= Beginning of Section =
-- pv_equiv track=rewrite | github.com/Optimumspace5/constrained-relevance-weighting | test.py | remaining_positions
-- ===== SOURCE A (Python) =====
-- def remaining_positions(mask: int, positions: list[int]) -> tuple[int, ...]:
--     out = []
--     i = 0
--     while mask:
--         if mask & 1:
--             out.append(positions[i])
--         mask >>= 1
--         i += 1
--     return tuple(out)
-- ===== SOURCE B (Python) =====
-- def remaining_positions(mask: int, positions: list[int]) -> tuple[int, ...]:
--     if mask <= 0:
--         return ()
--     q, r = divmod(mask, 2)
--     rest = remaining_positions(q, positions[1:])
--     return ((positions[0],) + rest) if r else rest
-- ===== Notes on version B (the rewrite author's own statement) =====
-- stated objective: alternative
-- what changed: Replaces A's stateful while-loop (shifting the mask and advancing an index into positions) with a recursive decomposition: split mask with divmod, recurse on the quotient and the tail slice of positions, and cons the head element when the low bit is set; no index variable and no mutation.
import Mathlib
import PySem

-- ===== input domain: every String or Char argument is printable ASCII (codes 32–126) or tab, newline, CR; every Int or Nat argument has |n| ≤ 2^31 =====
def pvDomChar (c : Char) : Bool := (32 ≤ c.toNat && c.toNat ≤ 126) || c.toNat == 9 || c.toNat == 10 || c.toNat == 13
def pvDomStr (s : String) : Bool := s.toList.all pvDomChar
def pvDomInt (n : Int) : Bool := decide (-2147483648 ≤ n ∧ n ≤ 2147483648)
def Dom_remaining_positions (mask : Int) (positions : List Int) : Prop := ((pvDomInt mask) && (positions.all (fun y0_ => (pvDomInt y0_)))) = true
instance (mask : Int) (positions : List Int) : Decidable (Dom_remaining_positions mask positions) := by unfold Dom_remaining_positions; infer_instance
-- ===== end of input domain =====

-- B replaces A's stateful while-loop (mask shifting + index into positions) with a
-- recursion: divmod the mask, recurse on the quotient and the tail of positions, cons
-- the head when the low bit is set; equal wherever A returns normally (Pre_).
-- ===== PORT A =====
-- one iteration of A's 'while mask' loop per fuel unit; 'none' from pyGet? is Python's
-- IndexError (excluded by Pre_), the loop state is carried on unchanged there
def pvLoopA (positions : List Int) : Nat → Int → Int → List Int → List Int
  | 0, _, _, out => out
  | fuel + 1, mask, i, out =>
    if mask = 0 then out
    else
      let out' :=
        if PySem.Int.mod mask 2 = 1 then
          match PySem.List.pyGet? positions i with
          | some v => out ++ [v]
          | none => out
        else out
      pvLoopA positions fuel (PySem.Int.floordiv mask 2) (i + 1) out'

def remaining_positions (mask : Int) (positions : List Int) : List Int :=
  pvLoopA positions (mask.toNat + 1) mask 0 []

-- ===== PORT B =====
-- recursive Source B: base case mask <= 0, divmod split, recurse on tail positions[1:];
-- positions[0] on the empty list is Python's IndexError (excluded by Pre_): the
-- 'none' branch carries the recursion's value unchanged
def remaining_positions_alt (mask : Int) (positions : List Int) : List Int :=
  if mask ≤ 0 then []
  else
    let q := PySem.Int.floordiv mask 2
    let r := PySem.Int.mod mask 2
    let rest := remaining_positions_alt q (PySem.List.slice positions (some 1) none)
    if r ≠ 0 then
      match PySem.List.pyGet? positions 0 with
      | some p => p :: rest
      | none => rest
    else rest
termination_by mask.toNat
decreasing_by
  have h : PySem.Int.floordiv mask 2 = mask / 2 :=
    PySem.Int.floordiv_eq_ediv_of_pos (by norm_num)
  rw [h]; omega

-- ===== PRECONDITION & SPEC =====
-- A raises IndexError when a set bit's index reaches past positions (mask >= 2^len)
-- and loops forever on negative mask; Pre_ is exactly where A returns normally.
def Pre_remaining_positions (mask : Int) (positions : List Int) : Prop :=
  0 ≤ mask ∧ mask < 2 ^ positions.length

instance (mask : Int) (positions : List Int) : Decidable (Pre_remaining_positions mask positions) := by
  unfold Pre_remaining_positions; infer_instance

def pvWitness_remaining_positions : Int × List Int := (5, [10, 20, 30])

def Spec_remaining_positions (mask : Int) (positions : List Int) (out : List Int) : Prop := out = remaining_positions_alt mask positions
instance (mask : Int) (positions : List Int) (out : List Int) : Decidable (Spec_remaining_positions mask positions out) := by unfold Spec_remaining_positions; infer_instance

-- ===== CLAIM (what is proved, stated in full; the proofs are below) =====
def Claim_equal_remaining_positions : Prop := ∀ (mask : Int) (positions : List Int), Dom_remaining_positions mask positions → Pre_remaining_positions mask positions → Spec_remaining_positions mask positions (remaining_positions mask positions)

-- ===== LEMMAS AND PROOFS =====

lemma pvAlt_nonpos (mask : Int) (ps : List Int) (h : mask ≤ 0) :
    remaining_positions_alt mask ps = [] := by
  rw [remaining_positions_alt]; simp [h]


lemma pvLoopA_eq_alt (ps : List Int) : ∀ (fuel : Nat) (full out : List Int) (mask : Int) (i : Nat),
    0 ≤ mask → mask < 2 ^ ps.length → mask.toNat < fuel → ps = full.drop i →
    pvLoopA full fuel mask (i : Int) out = out ++ remaining_positions_alt mask ps := by
  induction ps with
  | nil =>
    intro fuel full out mask i h0 hlt hfuel hdrop
    have hm : mask = 0 := by simp at hlt; omega
    cases fuel with
    | zero => omega
    | succ f => simp [pvLoopA, hm, pvAlt_nonpos 0 [] le_rfl]
  | cons p t ih =>
    intro fuel full out mask i h0 hlt hfuel hdrop
    cases fuel with
    | zero => omega
    | succ f =>
      by_cases hm : mask = 0
      · subst hm
        simp [pvLoopA, pvAlt_nonpos 0 (p :: t) le_rfl]
      · have hget : PySem.List.pyGet? full (i : Int) = some p := by
          rw [PySem.List.pyGet?_natCast]
          have := congrArg List.head? hdrop
          simpa [List.head?_drop] using this.symm
        have hdrop' : t = full.drop (i + 1) := by
          have := congrArg List.tail hdrop
          simpa [List.tail_drop] using this
        have hfd : PySem.Int.floordiv mask 2 = mask / 2 :=
          PySem.Int.floordiv_eq_ediv_of_pos (by norm_num)
        have hmod : PySem.Int.mod mask 2 = mask % 2 :=
          PySem.Int.mod_eq_emod_of_pos (by norm_num)
        have hpos : 0 < mask := lt_of_le_of_ne h0 (Ne.symm hm)
        have h0' : 0 ≤ mask / 2 := by positivity
        have hlt' : mask / 2 < 2 ^ t.length := by
          have hh : (p :: t).length = t.length + 1 := rfl
          rw [hh, pow_succ] at hlt
          omega
        have hfuel' : (mask / 2).toNat < f := by omega
        have hrec := ih f full (if mask % 2 = 1 then out ++ [p] else out)
          (mask / 2) (i + 1) h0' hlt' hfuel' hdrop'
        -- unfold one step of B's recursion
        have halt : remaining_positions_alt mask (p :: t)
            = (if mask % 2 = 1 then [p] else [])
              ++ remaining_positions_alt (mask / 2) t := by
          rw [remaining_positions_alt]
          simp only [if_neg (not_le.mpr hpos), hfd, hmod,
            PySem.List.slice_from_one, List.tail_cons]
          by_cases hb : mask % 2 = 1
          · simp [hb]
          · have hb0 : mask % 2 = 0 := by omega
            simp [hb0]
        simp only [pvLoopA, if_neg hm, hget, hfd, hmod]
        push_cast at hrec ⊢
        rw [hrec, halt]
        by_cases hb : mask % 2 = 1 <;> simp [hb]

-- ===== VERDICT (by name: the statement is the Claim_ definition above) =====
theorem remaining_positions_spec : Claim_equal_remaining_positions := by
  intro mask positions _ hpre
  unfold Spec_remaining_positions remaining_positions
  have := pvLoopA_eq_alt positions (mask.toNat + 1) positions [] mask 0
    hpre.1 hpre.2 (by omega) (by simp)
  simpa using this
= End of Section =
## INSTRUCTIONS TO FOLLOW
For this exercise, please output exactly the lines above starting at the line with "if PySem.Int.mod mask 2 = 1 then" and ending at the line with "-- positions[0] on", ends included.

## RESPONSE AREA
        if PySem.Int.mod mask 2 = 1 then
          match PySem.List.pyGet? positions i with
          | some v => out ++ [v]
          | none => out
        else out
      pvLoopA positions fuel (PySem.Int.floordiv mask 2) (i + 1) out'

def remaining_positions (mask : Int) (positions : List Int) : List Int :=
  pvLoopA positions (mask.toNat + 1) mask 0 []

-- ===== PORT B =====
-- recursive Source B: base case mask <= 0, divmod split, recurse on tail positions[1:];
-- positions[0] on the empty list is Python's IndexError (excluded by Pre_): the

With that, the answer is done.